──────── STUDY MATERIAL

-- pv_equiv track=rewrite | github.com/taiduydinh/pypatternminer | pypatternminer/tsp.py | _parse_output_pattern_key
-- ===== SOURCE A (Python) =====
-- def _parse_output_pattern_key(line):
--     if "#SUP:" in line:
--         line = line.split("#SUP:", 1)[0]
--     tokens = line.strip().split()
--     key = []
--     itemset = []
--     for token in tokens:
--         if token == "-1":
--             key.append(tuple(itemset))
--             itemset = []
--         else:
--             try:
--                 itemset.append(int(token))
--             except ValueError:
--                 return None
--     if itemset:
--         key.append(tuple(itemset))
--     return tuple(key)
-- ===== SOURCE B (Python) =====
-- def _parse_output_pattern_key(line):
--     if "#SUP:" in line:
--         line = line.split("#SUP:", 1)[0]
--     tokens = line.strip().split()
--     segments = []
--     start = 0
--     for i, tok in enumerate(tokens):
--         if tok == "-1":
--             segments.append(tokens[start:i])
--             start = i + 1
--     if start < len(tokens):
--         segments.append(tokens[start:])
--     try:
--         return tuple(tuple(int(t) for t in seg) for seg in segments)
--     except ValueError:
--         return None
-- ===== Notes on version B (the rewrite author's own statement) =====
-- stated objective: alternative
-- what changed: Replaced the single accumulator-flush loop (building each itemset while scanning, with a trailing flush) by a two-phase algorithm: first split the token list at the delimiter positions via enumerate+slicing, then convert all segments to int tuples in a second pass under one try/except.
import Mathlib
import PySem

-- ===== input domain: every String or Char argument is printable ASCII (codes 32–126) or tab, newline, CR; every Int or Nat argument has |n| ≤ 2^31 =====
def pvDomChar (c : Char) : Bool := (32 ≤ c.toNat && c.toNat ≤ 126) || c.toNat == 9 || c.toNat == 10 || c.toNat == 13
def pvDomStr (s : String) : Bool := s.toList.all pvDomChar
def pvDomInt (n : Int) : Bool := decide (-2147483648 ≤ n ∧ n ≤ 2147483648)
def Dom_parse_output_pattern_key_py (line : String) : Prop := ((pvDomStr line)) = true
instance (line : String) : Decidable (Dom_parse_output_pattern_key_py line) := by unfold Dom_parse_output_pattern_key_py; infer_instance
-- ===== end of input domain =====

-- B replaces A's accumulator-flush loop by split-at-delimiter-positions (index slicing) then a second conversion pass; alternative decomposition, same cost.

-- ===== PORT A =====
-- the for-loop of A: state (key, itemset); 'return None' on ValueError aborts the whole loop
def aLoop : List String → List (List Int) → List Int → Option (List (List Int) × List Int)
  | [], key, itemset => some (key, itemset)
  | t :: ts, key, itemset =>
    if t == "-1" then aLoop ts (key ++ [itemset]) []
    else
      match PySem.Int.ofStr? t with
      | some n => aLoop ts key (itemset ++ [n])
      | none => none

def parse_output_pattern_key_py (line : String) : Option (List (List Int)) :=
  let line :=
    if PySem.Str.isIn "#SUP:" line then
      -- line.split("#SUP:", 1)[0]; sep ≠ "" always yields some nonempty list, so getD/headD defaults are unreachable
      ((PySem.Str.splitMax? line "#SUP:" 1).getD []).headD line
    else line
  let tokens := PySem.Str.split₀ (PySem.Str.strip line)
  match aLoop tokens [] [] with
  | none => none
  | some (key, itemset) => some (if itemset.isEmpty then key else key ++ [itemset])

-- ===== PORT B =====
-- tuple(int(t) for t in seg), ValueError → none
def convSeg : List String → Option (List Int)
  | [] => some []
  | t :: ts =>
    match PySem.Int.ofStr? t with
    | some n => (convSeg ts).map (n :: ·)
    | none => none

-- tuple(tuple(…) for seg in segments) under the try/except
def convAll : List (List String) → Option (List (List Int))
  | [] => some []
  | s :: ss =>
    match convSeg s with
    | some xs => (convAll ss).map (xs :: ·)
    | none => none

def parse_output_pattern_key_py_alt (line : String) : Option (List (List Int)) :=
  let line :=
    if PySem.Str.isIn "#SUP:" line then
      -- line.split("#SUP:", 1)[0]; sep ≠ "" always yields some nonempty list, so getD/headD defaults are unreachable
      ((PySem.Str.splitMax? line "#SUP:" 1).getD []).headD line
    else line
  let tokens := PySem.Str.split₀ (PySem.Str.strip line)
  let p := (PySem.List.enumerate tokens 0).foldl
      (fun (p : List (List String) × Int) it =>
        if it.2 == "-1" then (p.1 ++ [PySem.List.slice tokens (some p.2) (some it.1)], it.1 + 1)
        else p)
      ([], 0)
  let segments :=
    if p.2 < (tokens.length : Int) then p.1 ++ [PySem.List.slice tokens (some p.2) none] else p.1
  convAll segments

-- ===== PRECONDITION & SPEC =====
def Spec_parse_output_pattern_key_py (line : String) (out : Option (List (List Int))) : Prop := out = parse_output_pattern_key_py_alt line
instance (line : String) (out : Option (List (List Int))) : Decidable (Spec_parse_output_pattern_key_py line out) := by unfold Spec_parse_output_pattern_key_py; infer_instance

-- ===== CLAIM (what is proved, stated in full; the proofs are below) =====
def Claim_equal_parse_output_pattern_key_py : Prop := ∀ (line : String), Dom_parse_output_pattern_key_py line → Spec_parse_output_pattern_key_py line (parse_output_pattern_key_py line)

-- ===== LEMMAS AND PROOFS =====

-- reference splitter: split the token list at "-1", keeping empty middle segments, dropping an empty tail
def refGo : List String → List String → List (List String)
  | [], cur => if cur.isEmpty then [] else [cur]
  | t :: ts, cur => if t == "-1" then cur :: refGo ts [] else refGo ts (cur ++ [t])

theorem convSeg_append (a b : List String) :
    convSeg (a ++ b) = match convSeg a with
      | none => none
      | some xs => (convSeg b).map (xs ++ ·) := by
  induction a with
  | nil => simp only [List.nil_append, convSeg]; cases convSeg b <;> simp
  | cons t ts ih =>
    simp only [List.cons_append, convSeg, ih]
    cases PySem.Int.ofStr? t <;> cases convSeg ts <;> cases convSeg b <;> simp

theorem convAll_refGo_none (l : List String) (cur : List String)
    (h : convSeg cur = none) : convAll (refGo l cur) = none := by
  induction l generalizing cur with
  | nil =>
    have : ¬ cur.isEmpty := by
      intro hc
      rw [List.isEmpty_iff] at hc
      subst hc; simp [convSeg] at h
    simp [refGo, this, convAll, h]
  | cons t ts ih =>
    by_cases ht : t == "-1"
    · simp [refGo, ht, convAll, h]
    · simp only [refGo, ht, Bool.false_eq_true, ite_false]
      apply ih
      rw [convSeg_append, h]

theorem aMain (l : List String) (key : List (List Int)) (itemset : List Int)
    (cur : List String) (h : convSeg cur = some itemset) :
    (match aLoop l key itemset with
     | none => none
     | some (k, i) => some (if i.isEmpty then k else k ++ [i]))
    = (convAll (refGo l cur)).map (key ++ ·) := by
  induction l generalizing key itemset cur with
  | nil =>
    have hiff : cur.isEmpty = itemset.isEmpty := by
      cases cur with
      | nil => simp [convSeg] at h; subst h; rfl
      | cons c cs =>
        simp only [convSeg] at h
        cases hc : PySem.Int.ofStr? c <;> rw [hc] at h
        · simp at h
        · cases hcs : convSeg cs <;> rw [hcs] at h <;> simp at h
          subst h; rfl
    by_cases hc : cur.isEmpty
    · have hi : itemset.isEmpty := by rw [← hiff]; exact hc
      rw [List.isEmpty_iff] at hi
      simp [aLoop, refGo, hc, hi, convAll]
    · have hi : ¬ itemset.isEmpty := by rw [← hiff]; exact hc
      simp [aLoop, refGo, hc, hi, convAll, h]
  | cons t ts ih =>
    by_cases ht : t == "-1"
    · have := ih (key ++ [itemset]) [] [] (by simp [convSeg])
      simp only [aLoop, ht, if_pos, refGo, convAll, h, this]
      cases convAll (refGo ts []) <;> simp
    · simp only [aLoop, ht, Bool.false_eq_true, ite_false, refGo]
      cases hn : PySem.Int.ofStr? t with
      | none =>
        rw [convAll_refGo_none ts (cur ++ [t]) (by rw [convSeg_append, h]; simp [convSeg, hn])]
        rfl
      | some n =>
        exact ih key (itemset ++ [n]) (cur ++ [t])
          (by rw [convSeg_append, h]; simp [convSeg, hn])

-- B's fold invariant: processing the suffix of tokens from index n, with start0 ≤ n,
-- the finished segment list is segs0 ++ refGo (suffix) (tokens[start0:n]).
theorem bInv (tokens : List String) (rest : List String) (n : Nat)
    (segs0 : List (List String)) (start0 : Nat)
    (hs : start0 ≤ n) (hn : n ≤ tokens.length) (hd : tokens.drop n = rest) :
    (let p := (PySem.List.enumerate rest (n : Int)).foldl
        (fun (p : List (List String) × Int) it =>
          if it.2 == "-1" then (p.1 ++ [PySem.List.slice tokens (some p.2) (some it.1)], it.1 + 1)
          else p)
        (segs0, (start0 : Int));
      if p.2 < (tokens.length : Int) then p.1 ++ [PySem.List.slice tokens (some p.2) none] else p.1)
    = segs0 ++ refGo rest ((tokens.drop start0).take (n - start0)) := by
  induction rest generalizing n segs0 start0 with
  | nil =>
    have hlen : tokens.length ≤ n := by
      have := congrArg List.length hd
      simp at this; omega
    have hcur : (tokens.drop start0).take (n - start0) = tokens.drop start0 := by
      apply List.take_of_length_le; simp; omega
    simp only [PySem.List.enumerate_nil, List.foldl_nil, refGo, hcur]
    by_cases hlt : start0 < tokens.length
    · have h1 : ((start0 : Int)) < (tokens.length : Int) := by exact_mod_cast hlt
      have h2 : ¬ (tokens.drop start0).isEmpty := by
        simp [List.isEmpty_iff]; omega
      simp [h1, h2, PySem.List.slice_from_natCast]
    · have h1 : ¬ ((start0 : Int)) < (tokens.length : Int) := by
        intro hcon; exact hlt (by exact_mod_cast hcon)
      have h2 : (tokens.drop start0).isEmpty := by
        simp [List.isEmpty_iff, List.drop_eq_nil_iff]; omega
      simp [h1, h2]
  | cons t ts ih =>
    have hnlt : n < tokens.length := by
      have := congrArg List.length hd
      simp at this; omega
    have hget : tokens[n]? = some t := by
      have : (tokens.drop n)[0]? = some t := by rw [hd]; rfl
      simpa using this
    have hdrop : tokens.drop (n + 1) = ts := by
      have : (tokens.drop n).drop 1 = ts := by rw [hd]; rfl
      simpa [List.drop_drop] using this
    simp only [PySem.List.enumerate_cons, List.foldl_cons]
    by_cases ht : t == "-1"
    · have hslice : PySem.List.slice tokens (some (start0 : Int)) (some (n : Int))
          = (tokens.drop start0).take (n - start0) := PySem.List.slice_natCast tokens start0 n
      have hcast : ((n : Int) + 1) = ((n + 1 : Nat) : Int) := by push_cast; ring
      simp only [ht, if_pos, hslice, hcast]
      rw [ih (n + 1) (segs0 ++ [(tokens.drop start0).take (n - start0)]) (n + 1)
            (le_refl _) (by omega) hdrop]
      simp [refGo, ht, List.append_assoc]
    · simp only [ht, Bool.false_eq_true, ite_false]
      rw [show ((n : Int) + 1) = ((n + 1 : Nat) : Int) by push_cast; ring] at *
      rw [ih (n + 1) segs0 start0 (by omega) (by omega) hdrop]
      have hcur : (tokens.drop start0).take (n + 1 - start0)
          = (tokens.drop start0).take (n - start0) ++ [t] := by
        have hk : n + 1 - start0 = (n - start0) + 1 := by omega
        rw [hk, List.take_add_one]
        congr 1
        have : (tokens.drop start0)[n - start0]? = tokens[start0 + (n - start0)]? := by
          simp [List.getElem?_drop]
        rw [this, show start0 + (n - start0) = n by omega, hget]
        rfl
      simp [refGo, ht, hcur]

theorem main_tokens (tokens : List String) :
    (match aLoop tokens [] [] with
     | none => none
     | some (key, itemset) => some (if itemset.isEmpty then key else key ++ [itemset]))
    = convAll (
        let p := (PySem.List.enumerate tokens 0).foldl
            (fun (p : List (List String) × Int) it =>
              if it.2 == "-1" then (p.1 ++ [PySem.List.slice tokens (some p.2) (some it.1)], it.1 + 1)
              else p)
            ([], 0);
        if p.2 < (tokens.length : Int) then p.1 ++ [PySem.List.slice tokens (some p.2) none] else p.1) := by
  have hb := bInv tokens tokens 0 [] 0 (le_refl 0) (Nat.zero_le _) rfl
  simp only [Nat.cast_zero, List.drop_zero, Nat.sub_zero, List.take_zero, List.nil_append] at hb ⊢
  have ha := aMain tokens [] [] [] (by simp [convSeg])
  simp only [List.nil_append] at ha
  rw [hb, ha]
  cases convAll (refGo tokens []) <;> simp

-- ===== VERDICT (by name: the statement is the Claim_ definition above) =====
theorem parse_output_pattern_key_py_spec : Claim_equal_parse_output_pattern_key_py := by
  intro line _
  show parse_output_pattern_key_py line = parse_output_pattern_key_py_alt line
  simp only [parse_output_pattern_key_py, parse_output_pattern_key_py_alt]
  generalize PySem.Str.split₀ (PySem.Str.strip (if PySem.Str.isIn "#SUP:" line then
      ((PySem.Str.splitMax? line "#SUP:" 1).getD []).headD line
    else line)) = tks
  exact main_tokens tks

────────────────

YOUR ASSIGNMENT >>
A single number is needed: the count of lines in the records that include "using".

SOLUTION >>
2